Configuration options:
name: Unique authorizer name within the APIuser_pools: List of Cognito User Pool ARNsttl: Cache TTL in seconds (default: 300)
OAuth 2.0 Scopes
For fine-grained access control, use OAuth 2.0 scopes with Cognito authorizers. Different routes can require different scopes even when using the same authorizer.
api = Api('my-api')
cognito_auth = api.add_cognito_authorizer(
'cognito-auth',
user_pools=['arn:aws:cognito-idp:us-east-1:123456789:userpool/us-east-1_ABC123'],
)
# Different routes require different scopes
api.route(
'GET',
'/users',
'functions/api/users_list.handler',
auth=cognito_auth,
cognito_scopes=['users:read'],
)
api.route(
'POST',
'/users',
'functions/api/users_create.handler',
auth=cognito_auth,
cognito_scopes=['users:write'],
)
api.route(
'DELETE',
'/users/{id}',
'functions/api/users_delete.handler',
auth=cognito_auth,
cognito_scopes=['admin'],
)
How scopes work:
- Configure scopes in your Cognito User Pool settings
- When users authenticate, Cognito issues an access token containing their scopes
- API Gateway validates the token and checks if it contains at least ONE of the required scopes
- If the token lacks required scopes, API Gateway returns 403 Forbidden
The scopes are included in the JWT access token payload:
Learn more: Cognito User Pool authorizers
IAM Authorization
Use IAM authorization for service-to-service communication or when calling from AWS services with IAM roles.
api = Api('my-api')
# Route with IAM authorization
api.route('POST', '/internal', 'functions/api/internal.handler', auth='IAM')

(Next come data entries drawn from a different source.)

-- pv_equiv track=rewrite | github.com/isilanes/myeuler | p346/p346.py | f0
-- ===== SOURCE A (Python) =====
-- def f0(n=None):
--
--     def repunit(base, r):
--         """Return decimal representation of r-digit repunit in base 'base'."""
--
--         return sum([base**i for i in range(r)])
--
--     repunit_count = {}
--     for base in range(2, n+1):
--         r = 2
--         while True:
--             ru = repunit(base, r)
--             if ru > n:
--                 break
--
--             repunit_count[ru] = repunit_count.get(ru, 0) + 1
--             r += 1
--
--     return sum([x for x, y in repunit_count.items() if y > 1]) + 1
-- ===== SOURCE B (Python) =====
-- def f0(n=None):
--     # Every repunit value m (length>=2) is the length-2 repunit of base m-1, so a value
--     # is a repunit in more than one (base, length) pair iff it is a repunit of length at least three
--     # in some base b, which forces b*b+b+1 <= n.  Collect those values only.
--     seen = set()
--     b = 2
--     while b * b + b + 1 <= n:
--         v = b * b + b + 1
--         p = b * b
--         while v <= n:
--             seen.add(v)
--             p = p * b
--             v = v + p
--         b += 1
--     return sum(seen) + 1
-- ===== Notes on version B (the rewrite author's own statement) =====
-- stated objective: faster
-- what changed: B drops the O(n) sweep over all bases with a dict counter: a value is repeated iff it is a repunit of length at least three in some base, so B enumerates only bases up to about sqrt(n), builds each repunit incrementally (Horner-style) into a set, and sums the set.
import Mathlib
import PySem

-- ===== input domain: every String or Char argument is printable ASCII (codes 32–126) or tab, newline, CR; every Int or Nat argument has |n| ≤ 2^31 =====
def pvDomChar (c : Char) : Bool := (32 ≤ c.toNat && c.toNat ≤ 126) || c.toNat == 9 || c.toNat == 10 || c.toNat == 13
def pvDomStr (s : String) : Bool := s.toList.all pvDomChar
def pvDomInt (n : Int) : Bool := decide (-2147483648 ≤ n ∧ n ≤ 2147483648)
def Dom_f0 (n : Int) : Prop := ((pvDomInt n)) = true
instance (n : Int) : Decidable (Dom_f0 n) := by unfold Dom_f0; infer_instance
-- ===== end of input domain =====

-- B collects only the longer (length at least three) repunits (bases b with b*b+b+1 ≤ n, value built
-- incrementally) into a set and sums it, instead of A's sweep over every base 2..n
-- with a dict counter; objective: faster.

-- ===== PORT A =====
-- helper 'repunit(base, r)': sum([base**i for i in range(r)])

def repunitA (base r : Int) : Int :=
  ((PySem.List.pyRange 0 r 1).map (fun i => base ^ i.toNat)).sum

theorem repunitA_succ (b r : Int) (hr : 0 ≤ r) :
    repunitA b (r + 1) = repunitA b r + b ^ r.toNat := by
  unfold repunitA; rw [PySem.List.pyRange_one_succ_right hr]; simp

theorem repunitA_succ_lt (b r : Int) (hb : 2 ≤ b) (hr : 0 ≤ r) :
    repunitA b r < repunitA b (r + 1) := by
  rw [repunitA_succ b r hr]
  have : (1 : Int) ≤ b ^ r.toNat := one_le_pow₀ (by omega)
  omega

Clients must sign requests using AWS Signature Version 4 (SigV4).
Learn more: IAM authorization
Default Authorization
Set a default authorizer to protect all routes automatically. Routes can override by specifying a different auth value:
api = Api('my-api')
jwt_auth = api.add_token_authorizer('jwt-auth', 'functions/authorizers/jwt.handler')
api.default_auth = jwt_auth
# Uses jwt_auth (default, unless specified otherwise)
api.route('GET', '/users', 'functions/api/users.handler')
# Override with different authorizer
request_auth = api.add_request_authorizer('custom', 'functions/authorizers/custom.handler')
api.route('POST', '/admin', 'functions/api/admin.handler', auth=request_auth)
# Make public (overrides default)
api.route('GET', '/public', 'functions/api/public.handler', auth=False)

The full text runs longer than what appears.